Sehr geehrte Frau Kollega,
sehr geehrter Kollege,
die Komplementärmedizin in Ergänzung zur Schulmedizin gewinnt immer mehr
Akzeptanz in der Bevölkerung.
Oftmals haben Patienten nicht den Mut, ihren rein schulmedizinisch arbeitenden Ärzten die komplementärmedizinische Mitbehandlung durch eine andere Praxis einzugestehen. Dies führt unter Umständen zu Unsicherheiten und Complaince-Problemen zwischen Arzt und Patient, obwohl der Patient die schulmedizinische Behandlung nicht aufgeben möchte.
Dabei haben doch alle Beteiligten das gleiche Ziel: die Gesundung des Patienten.
Statt gegeneinander sollte im Interesse des Patienten der Versuch des Miteinanders gestartet werden.
Auf der Basis der gegenseitigen Akzeptanz bieten wir folgende Zusammenarbeit an:
- Einhalten der schulmedizinischen Behandlung (Änderung nur nach Rücksprache mit dem behandelnden Arzt/Ärztin)
- parallele Behandlung naturheilkundlich durch uns und schulmedizinisch durch den Haus- bzw. Facharzt
- Vorgehen nach den neuesten Erkenntnissen der biologischen Medizin
- auf Wunsch schriftliche Berichterstattung
- Ausführliche Informationen zu unserer Tätigkeit finden Sie in der Praxispräsentation, oder auf Wunsch stehen wir zu Fragen persönlich zur Verfügung.

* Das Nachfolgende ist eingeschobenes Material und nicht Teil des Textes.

theorem pvFindPair_some (restricted s : List (List Int)) (unpaired : List Int) (player : Int)
    (hp : player ∈ unpaired) (cands : List Int) {c : List Int}
    (h : pvFindPair player cands (restricted ++ s) = some c) :
    pvTryS restricted s unpaired player hp cands
      = match pvSolve restricted (unpaired.filter (fun x => !c.contains x)) with
        | some sub => some (c :: sub)
        | none => pvTryS restricted (s ++ [c]) unpaired player hp cands := by
  induction cands with
  | nil => rw [pvFindPair] at h; exact absurd h (by simp)
  | cons o rest ih =>
    rw [pvFindPair] at h
    by_cases h1 : ((restricted ++ s).any (fun t => pvSetEq (pvPair player o) t)) = true
    · simp only [h1, if_true] at h
      rw [pvTryS]
      simp only [h1, if_true]
      rw [ih h]
      have h1' : ((restricted ++ (s ++ [c])).any (fun t => pvSetEq (pvPair player o) t)) = true := by
        simp [List.any_append] at h1 ⊢
        rcases h1 with h1 | h1
        · exact Or.inl h1
        · exact Or.inr (Or.inl h1)
      cases hs : pvSolve restricted (unpaired.filter (fun x => !c.contains x)) with
      | some sub => rfl
      | none =>
        conv_rhs => rw [pvTryS]
        simp only [h1', if_true]
    · simp only [h1, if_false, Bool.false_eq_true] at h
      cases h
      rw [pvTryS]
      simp only [h1, if_false, Bool.false_eq_true]
      cases hs : pvSolve restricted
          (unpaired.filter (fun x => !(pvPair player o).contains x)) with
      | some sub => rfl
      | none =>
        have h1' : ((restricted ++ (s ++ [pvPair player o])).any
            (fun t => pvSetEq (pvPair player o) t)) = true := by
          simp [List.any_append, pvSetEq_refl]
        conv_rhs => rw [pvTryS]
        simp only [h1', if_true]
        exact pvTryS_skip_insert restricted s unpaired player hp (pvPair player o) hs rest

-- === the unwind specification of A's loop (pops only, so structural in the stack) ===
def pvUnwind (players : List Int) (restricted : List (List Int)) (pairs : List (List Int))
    (skips : List (List (List Int))) : List (List Int) :=
  if skips.isEmpty then pairs
  else if (PySem.Set.ofList (pvUnp players pairs)).length ≤ 1 then pairs
  else
    match pvUnp players pairs with
    | [] => pairs
    | player :: opponents =>
      match pvTryS restricted (skips.getLast?.getD []) (player :: opponents) player
          List.mem_cons_self opponents.reverse with
      | some tail => pairs ++ tail
      | none =>
        match pairs.getLast? with
        | none => pairs
        | some last =>
          if h2 : skips.length ≤ 1 then pairs
          else pvUnwind players restricted pairs.dropLast (pvPopSkips skips last)
termination_by skips.length
decreasing_by
  simp only [pvPopSkips, List.length_append, List.length_dropLast, List.length_cons,
    List.length_nil]
  omega

-- === search-state invariants of A's loop ===
def pvPairOK (players : List Int) (e : List Int) : Prop :=
  e ≠ [] ∧ e.length ≤ 2 ∧ ∀ x ∈ e, x ∈ players

def pvSkipOK (players : List Int) (s : List (List Int)) : Prop :=
  List.Pairwise (fun a b => ¬ pvSetEq a b = true) s ∧ ∀ e ∈ s, pvPairOK players e

inductive pvSteps (players : List Int) : List (List Int) → Prop
  | nil : pvSteps players []
  | snoc {P c} : pvSteps players P → (∀ x ∈ c, x ∈ pvUnp players P) → c ≠ [] →
      c.length ≤ 2 → pvSteps players (P ++ [c])

def pvInv (players : List Int) (P : List (List Int)) (S : List (List (List Int))) : Prop :=
  S.length = P.length + 1 ∧ pvSteps players P ∧ (∀ s ∈ S, pvSkipOK players s) ∧
  ∀ i (hi : i < P.length) (hi' : i < S.length),
    ¬ ((S[i]).any (fun t => pvSetEq (P[i]'(by omega)) t)) = true

-- === termination potential of the skip stack ===
def pvMu (B : Nat) : Nat → List (List (List Int)) → Nat
  | _, [] => 0
  | e, s :: rest => s.length * B ^ e + pvMu B (e - 1) rest

def pvB (n : Nat) : Nat := n * n + 2
def pvW (n : Nat) : Nat := (pvB n) ^ (n + 4)

theorem pvMu_append (B e : Nat) (S : List (List (List Int))) (t : List (List Int)) :
    pvMu B e (S ++ [t]) = pvMu B e S + t.length * B ^ (e - S.length) := by
  induction S generalizing e with
  | nil => simp [pvMu]
  | cons s rest ih =>
    simp only [List.cons_append, pvMu, ih, List.length_cons]
    have : e - 1 - rest.length = e - (rest.length + 1) := by omega
    rw [this]; ring

theorem pvMu_le (B e C : Nat) (S : List (List (List Int))) (hB : 1 ≤ B)
    (hC : ∀ s ∈ S, s.length ≤ C) : pvMu B e S ≤ C * S.length * B ^ e := by
  induction S generalizing e with
  | nil => simp [pvMu]
  | cons s rest ih =>
    simp only [pvMu, List.length_cons]
    have h1 : s.length * B ^ e ≤ C * B ^ e :=
      Nat.mul_le_mul_right _ (hC s List.mem_cons_self)
    have h2 : pvMu B (e - 1) rest ≤ C * rest.length * B ^ (e - 1) :=
      ih (e - 1) (fun x hx => hC x (List.mem_cons_of_mem _ hx))
    have h3 : B ^ (e - 1) ≤ B ^ e := Nat.pow_le_pow_right hB (by omega)
    calc s.length * B ^ e + pvMu B (e - 1) rest
        ≤ C * B ^ e + C * rest.length * B ^ (e - 1) := Nat.add_le_add h1 h2
      _ ≤ C * B ^ e + C * rest.length * B ^ e :=
          Nat.add_le_add_left (Nat.mul_le_mul_left _ h3) _
      _ = C * (rest.length + 1) * B ^ e := by ring

-- a set of one or two ints is determined by (min, max); injects skip entries into pairs
def pvKey (e : List Int) : Int × Int :=
  match e with
  | [a] => (min a a, max a a)
  | [a, b] => (min a b, max a b)
  | _ => (0, 0)

theorem pvPairOK_shape {players : List Int} {e : List Int} (he : pvPairOK players e) :
    (∃ a, e = [a]) ∨ ∃ a b, e = [a, b] := by
  obtain ⟨h1, h2, _⟩ := he
  match e with
  | [] => exact absurd rfl h1
  | [a] => exact Or.inl ⟨a, rfl⟩
  | [a, b] => exact Or.inr ⟨a, b, rfl⟩
  | a :: b :: c :: r => simp at h2

theorem pvKey_eq {players : List Int} {e f : List Int} (he : pvPairOK players e)
    (hf : pvPairOK players f) (h : pvKey e = pvKey f) : pvSetEq e f = true := by
  have hset : ∀ x, x ∈ e ↔ x ∈ f := by
    have key_mem : ∀ (g : List Int), pvPairOK players g →
        ∀ x, x ∈ g ↔ (x = (pvKey g).1 ∨ x = (pvKey g).2) := by
      intro g hg x
      rcases pvPairOK_shape hg with ⟨a, rfl⟩ | ⟨a, b, rfl⟩
      · simp only [pvKey, min_self, max_self, List.mem_singleton]
        omega
      · simp only [pvKey, List.mem_cons, List.not_mem_nil, or_false]
        rcases le_total a b with hab | hab <;> simp [min_def, max_def, hab] <;> omega
    intro x
    rw [key_mem e he x, key_mem f hf x, h]
  exact (pvSetEq_iff e f).mpr hset
theorem pvKey_mem {players : List Int} {e : List Int} (he : pvPairOK players e) :
    (pvKey e).1 ∈ players ∧ (pvKey e).2 ∈ players := by
  have hmem := he.2.2
  rcases pvPairOK_shape he with ⟨a, rfl⟩ | ⟨a, b, rfl⟩
  · simp only [pvKey, min_self, max_self]
    exact ⟨hmem a (by simp), hmem a (by simp)⟩
  · have ha : a ∈ players := hmem a (by simp)
    have hb : b ∈ players := hmem b (by simp)
    simp only [pvKey]
    rcases le_total a b with hab | hab <;> simp [min_def, max_def, hab, ha, hb]

theorem pvSkip_len_le (players : List Int) (s : List (List Int)) (h : pvSkipOK players s) :
    s.length ≤ players.length * players.length := by
  obtain ⟨hpw, hok⟩ := h
  have hnd : (s.map pvKey).Nodup := by
    apply List.pairwise_map.mpr
    apply List.Pairwise.imp_of_mem ?_ hpw
    intro a b ha hb hne
    exact fun hk => hne (pvKey_eq (hok a ha) (hok b hb) hk)
  have hsub : ∀ k ∈ s.map pvKey, k ∈ players ×ˢ players := by
    intro k hk
    obtain ⟨e, he, rfl⟩ := List.mem_map.mp hk
    have := pvKey_mem (hok e he)
    exact List.mem_product.mpr ⟨this.1, this.2⟩
  have hlen : (s.map pvKey).length ≤ (players ×ˢ players).length := by
    calc (s.map pvKey).length = (s.map pvKey).toFinset.card :=
          (List.toFinset_card_of_nodup hnd).symm
      _ ≤ (players ×ˢ players).toFinset.card := by
          apply Finset.card_le_card
          intro k hk
          rw [List.mem_toFinset] at hk ⊢
          exact hsub k hk
      _ ≤ (players ×ˢ players).length := List.toFinset_card_le _
  rw [List.length_product] at hlen
  simpa using hlen

theorem pvSteps_len (players : List Int) (P : List (List Int)) (h : pvSteps players P) :
    P.length + (pvUnp players P).length ≤ players.length := by
  induction h with
  | nil => rw [pvUnp_nil]; simp
  | @snoc P c hP hmem hne hlen2 ih =>
    rw [pvUnp_append]
    obtain ⟨x, hx⟩ := List.exists_mem_of_ne_nil c hne
    have hxu : x ∈ pvUnp players P := hmem x hx
    have hlt : ((pvUnp players P).filter (fun y => !c.contains y)).length
        < (pvUnp players P).length := by
      apply List.length_filter_lt_length_iff_exists.mpr
      exact ⟨x, hxu, by simp [List.contains_eq_mem, hx]⟩
    simp only [List.length_append, List.length_cons, List.length_nil]
    omega

theorem pvSteps_dropLast (players : List Int) (P : List (List Int)) (h : pvSteps players P) :
    pvSteps players P.dropLast := by
  cases h with
  | nil => exact pvSteps.nil
  | snoc hP hmem hne hlen2 => rw [List.dropLast_concat]; exact hP

theorem pvSteps_last_mem (players : List Int) (Q : List (List Int)) (c : List Int)
    (h : pvSteps players (Q ++ [c])) :
    (∀ x ∈ c, x ∈ pvUnp players Q) ∧ pvPairOK players c := by
  generalize hR : Q ++ [c] = R at h
  cases h with
  | nil => exact absurd hR (by simp)
  | @snoc P c' hP hmem hne hlen2 =>
    obtain ⟨h1, h2⟩ : P = Q ∧ c' = c := by
      have := List.append_inj' hR rfl
      exact ⟨this.1.symm, by have h2 := this.2; simpa using h2.symm⟩
    subst h1; subst h2
    exact ⟨hmem, hne, hlen2, fun x hx => pvUnp_subset _ _ x (hmem x hx)⟩

theorem nodup_same_mem_length {u v : List Int} (hu : u.Nodup) (hv : v.Nodup)
    (h : ∀ x, x ∈ u ↔ x ∈ v) : u.length = v.length := by
  exact ((List.perm_ext_iff_of_nodup hu hv).mpr h).length_eq

-- the Set maintained by the loop has the length of set(unpaired players)
theorem set_len_eq (u : PySem.Set Int) (v : List Int) (hu : u.Nodup)
    (h : ∀ x, x ∈ u ↔ x ∈ v) : u.length = (PySem.Set.ofList v).length := by
  exact nodup_same_mem_length hu (PySem.Set.nodup_ofList v)
    (fun x => (h x).trans (PySem.Set.mem_ofList (xs := v) (y := x)).symm)

theorem pvUnwind_le1 (players : List Int) (restricted : List (List Int))
    (P : List (List Int)) (S : List (List (List Int)))
    (h : (PySem.Set.ofList (pvUnp players P)).length ≤ 1) :
    pvUnwind players restricted P S = P := by
  rw [pvUnwind]
  split_ifs <;> first | rfl | omega

theorem pvUnwind_cons (players : List Int) (restricted : List (List Int))
    (P : List (List Int)) (S : List (List (List Int))) (player : Int) (opps : List Int)
    (hSne : S.isEmpty = false)
    (hU : pvUnp players P = player :: opps)
    (hg : ¬ (PySem.Set.ofList (player :: opps)).length ≤ 1) :
    pvUnwind players restricted P S =
      match pvTryS restricted (S.getLast?.getD []) (player :: opps) player
          List.mem_cons_self opps.reverse with
      | some tail => P ++ tail
      | none =>
        match P.getLast? with
        | none => P
        | some last =>
          if _ : S.length ≤ 1 then P
          else pvUnwind players restricted P.dropLast (pvPopSkips S last) := by
  rw [pvUnwind, hU]
  simp only [hSne, Bool.false_eq_true, if_false, hg]

theorem pvUnwind_top_congr (players : List Int) (restricted : List (List Int))
    (P : List (List Int)) (T : List (List (List Int))) (t1 t2 : List (List Int))
    (ht : ∀ (player : Int) (opps : List Int), pvUnp players P = player :: opps →
        pvTryS restricted t1 (player :: opps) player List.mem_cons_self opps.reverse
          = pvTryS restricted t2 (player :: opps) player List.mem_cons_self opps.reverse) :
    pvUnwind players restricted P (T ++ [t1]) = pvUnwind players restricted P (T ++ [t2]) := by
  by_cases hg : (PySem.Set.ofList (pvUnp players P)).length ≤ 1
  · rw [pvUnwind_le1 _ _ _ _ hg, pvUnwind_le1 _ _ _ _ hg]
  · cases hU : pvUnp players P with
    | nil => exfalso; rw [hU] at hg; simp [PySem.Set.ofList] at hg
    | cons player opps =>
      rw [hU] at hg
      have h1 : (T ++ [t1]).isEmpty = false := by simp
      have h2 : (T ++ [t2]).isEmpty = false := by simp
      rw [pvUnwind_cons players restricted P _ player opps h1 hU hg,
        pvUnwind_cons players restricted P _ player opps h2 hU hg]
      rw [List.getLast?_concat, List.getLast?_concat]
      simp only [Option.getD_some]
      rw [ht player opps hU]
      cases pvTryS restricted t2 (player :: opps) player List.mem_cons_self opps.reverse with
      | some tail => rfl
      | none =>
        cases P.getLast? with
        | none => rfl
        | some last =>
          dsimp only
          have hlen : (T ++ [t1]).length = (T ++ [t2]).length := by simp
          have hpp : pvPopSkips (T ++ [t1]) last = pvPopSkips (T ++ [t2]) last := by
            simp [pvPopSkips, List.dropLast_concat]
          rw [hlen, hpp]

Die wichtigsten Indikationen beziehen sich auf Prophylaxe und die Behandlung chronischer Erkrankungen
- Allergien
- chronische Magen- und Darmerkrankungen Hauterkrankungen (Akne, Neurodermitis usw.) (z.B. Reflux, Verdauungsstörungen)
- Herz-Kreislaufstörungen
- arterielle und venöse Durchblutungsstörungen
- Hirnleistungsstörungen
- Klimakterium
- Migräne
- Tumorbegleittherapie
- Schmerztherapie (z.B.Zosterneuralgie)
- Immunschwäche (rezivierende Infektanfälligkeit)
- Muskel- und Gelenkerkrankungen
- Stoffwechselstörungen (z.B. Diabetes mellitus, Lebererkrankungen)
- Vegetative Dystonie
- Amalganausleitung
- chronisches Müdigkeitssyndrom
- Autoimmunerkrankungen
Ich freue mich auf eine gute Zusammenarbeit!